WHAT YOU SHOULD DO →
Please return only the lines from the one holding "instance (profile : List (List Int)) (remaining : List Int) (out" through the one holding "remaining.contains c := by", exactly as they appear in the records below, both ends included.

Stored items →
-- pv_equiv track=rewrite | github.com/yiduoke/Twin-Peaks | single_peak.py | find_bottom
-- ===== SOURCE A (Python) =====
-- def find_bottom(profile, remaining):
--     bottoms = set()
--     for vote in profile:
--         for candidate in reversed(vote):
--             if candidate in remaining:
--                 bottoms.add(candidate)
--                 break
--     return bottoms
-- ===== SOURCE B (Python) =====
-- def find_bottom(profile, remaining):
--     rem = set(remaining)
--     bottoms = set()
--     for vote in profile:
--         kept = [c for c in vote if c in rem]
--         if kept:
--             bottoms.add(kept[-1])
--     return bottoms
-- ===== Notes on version B (the rewrite author's own statement) =====
-- stated objective: alternative
-- what changed: Replaces the reverse scan with early break by a forward filter of each vote against a prebuilt set, taking the last kept candidate; the last forward match equals A's first reverse match.
import Mathlib
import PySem

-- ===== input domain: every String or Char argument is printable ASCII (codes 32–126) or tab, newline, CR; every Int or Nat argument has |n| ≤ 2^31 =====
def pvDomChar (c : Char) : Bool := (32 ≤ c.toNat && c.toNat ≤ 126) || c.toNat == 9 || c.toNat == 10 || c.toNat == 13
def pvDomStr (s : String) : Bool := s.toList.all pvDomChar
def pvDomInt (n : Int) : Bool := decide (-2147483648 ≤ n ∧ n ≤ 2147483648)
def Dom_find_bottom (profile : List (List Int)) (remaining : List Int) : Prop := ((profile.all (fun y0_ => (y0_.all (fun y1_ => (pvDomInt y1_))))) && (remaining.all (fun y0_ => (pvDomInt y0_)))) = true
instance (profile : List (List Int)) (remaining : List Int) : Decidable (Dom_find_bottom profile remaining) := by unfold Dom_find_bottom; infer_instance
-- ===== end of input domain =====

-- B replaces A's reverse scan with early break by a forward filter taking the last kept candidate; same return value.

-- ===== PORT A =====
-- inner 'for candidate in reversed(vote): if candidate in remaining: add; break'
def pvRevScan (remaining : List Int) (acc : PySem.Set Int) : List Int → PySem.Set Int
  | [] => acc
  | c :: rest => if remaining.contains c then PySem.Set.add acc c else pvRevScan remaining acc rest

def find_bottom (profile : List (List Int)) (remaining : List Int) : List Int :=
  profile.foldl (fun bottoms vote => pvRevScan remaining bottoms vote.reverse) PySem.Set.empty

-- ===== PORT B =====
def find_bottom_alt (profile : List (List Int)) (remaining : List Int) : List Int :=
  let rem : PySem.Set Int := PySem.Set.ofList remaining
  profile.foldl (fun bottoms vote =>
    match (vote.filter (fun c => PySem.Set.contains rem c)).getLast? with
    | some x => PySem.Set.add bottoms x
    | none => bottoms) PySem.Set.empty

-- ===== PRECONDITION & SPEC =====
def Spec_find_bottom (profile : List (List Int)) (remaining : List Int) (out : List Int) : Prop := out = find_bottom_alt profile remaining
instance (profile : List (List Int)) (remaining : List Int) (out : List Int) : Decidable (Spec_find_bottom profile remaining out) := by unfold Spec_find_bottom; infer_instance

-- ===== CLAIM (what is proved, stated in full; the proofs are below) =====
def Claim_equal_find_bottom : Prop := ∀ (profile : List (List Int)) (remaining : List Int), Dom_find_bottom profile remaining → Spec_find_bottom profile remaining (find_bottom profile remaining)

-- ===== LEMMAS AND PROOFS =====

theorem pvRevScan_eq_find? (remaining : List Int) (acc : PySem.Set Int) (l : List Int) :
    pvRevScan remaining acc l = match l.find? (fun c => remaining.contains c) with
      | some c => PySem.Set.add acc c
      | none => acc := by
  induction l with
  | nil => rfl
  | cons c rest ih =>
    simp only [pvRevScan, List.find?]
    by_cases h : c ∈ remaining
    · simp [h]
    · simp [h, ih]

theorem pv_find?_eq_head?_filter (p : Int → Bool) (l : List Int) :
    l.find? p = (l.filter p).head? := by
  induction l with
  | nil => rfl
  | cons c rest ih =>
    by_cases h : p c = true
    · rw [List.find?_cons_of_pos h, List.filter_cons_of_pos h, List.head?_cons]
    · rw [List.find?_cons_of_neg h, List.filter_cons_of_neg h, ih]

theorem pv_contains_ofList (remaining : List Int) (c : Int) :
    PySem.Set.contains (PySem.Set.ofList remaining) c = remaining.contains c := by
  have h1 : c ∈ PySem.Set.ofList remaining ↔ c ∈ remaining := PySem.Set.mem_ofList remaining c
  simp only [PySem.Set.contains]
  by_cases h : c ∈ remaining
  · simp [h1, h]
  · simp [h1, h]

theorem find_bottom_spec' : ∀ (profile : List (List Int)) (remaining : List Int),
    find_bottom profile remaining = find_bottom_alt profile remaining := by
  intro profile remaining
  unfold find_bottom find_bottom_alt
  simp only []
  congr 1
  funext bottoms vote
  rw [pvRevScan_eq_find?, pv_find?_eq_head?_filter]
  have hfun : (fun c => PySem.Set.contains (PySem.Set.ofList remaining) c)
      = (fun c => remaining.contains c) := by
    funext c; exact pv_contains_ofList remaining c
  rw [hfun, List.filter_reverse, List.head?_reverse]

-- ===== VERDICT (by name: the statement is the Claim_ definition above) =====
theorem find_bottom_spec : Claim_equal_find_bottom := by
  intro profile remaining _
  exact find_bottom_spec' profile remaining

RESULT OF THE EXERCISE →
instance (profile : List (List Int)) (remaining : List Int) (out : List Int) : Decidable (Spec_find_bottom profile remaining out) := by unfold Spec_find_bottom; infer_instance

-- ===== CLAIM (what is proved, stated in full; the proofs are below) =====
def Claim_equal_find_bottom : Prop := ∀ (profile : List (List Int)) (remaining : List Int), Dom_find_bottom profile remaining → Spec_find_bottom profile remaining (find_bottom profile remaining)

-- ===== LEMMAS AND PROOFS =====

theorem pvRevScan_eq_find? (remaining : List Int) (acc : PySem.Set Int) (l : List Int) :
    pvRevScan remaining acc l = match l.find? (fun c => remaining.contains c) with
      | some c => PySem.Set.add acc c
      | none => acc := by
  induction l with
  | nil => rfl
  | cons c rest ih =>
    simp only [pvRevScan, List.find?]
    by_cases h : c ∈ remaining
    · simp [h]
    · simp [h, ih]

theorem pv_find?_eq_head?_filter (p : Int → Bool) (l : List Int) :
    l.find? p = (l.filter p).head? := by
  induction l with
  | nil => rfl
  | cons c rest ih =>
    by_cases h : p c = true
    · rw [List.find?_cons_of_pos h, List.filter_cons_of_pos h, List.head?_cons]
    · rw [List.find?_cons_of_neg h, List.filter_cons_of_neg h, ih]

theorem pv_contains_ofList (remaining : List Int) (c : Int) :
    PySem.Set.contains (PySem.Set.ofList remaining) c = remaining.contains c := by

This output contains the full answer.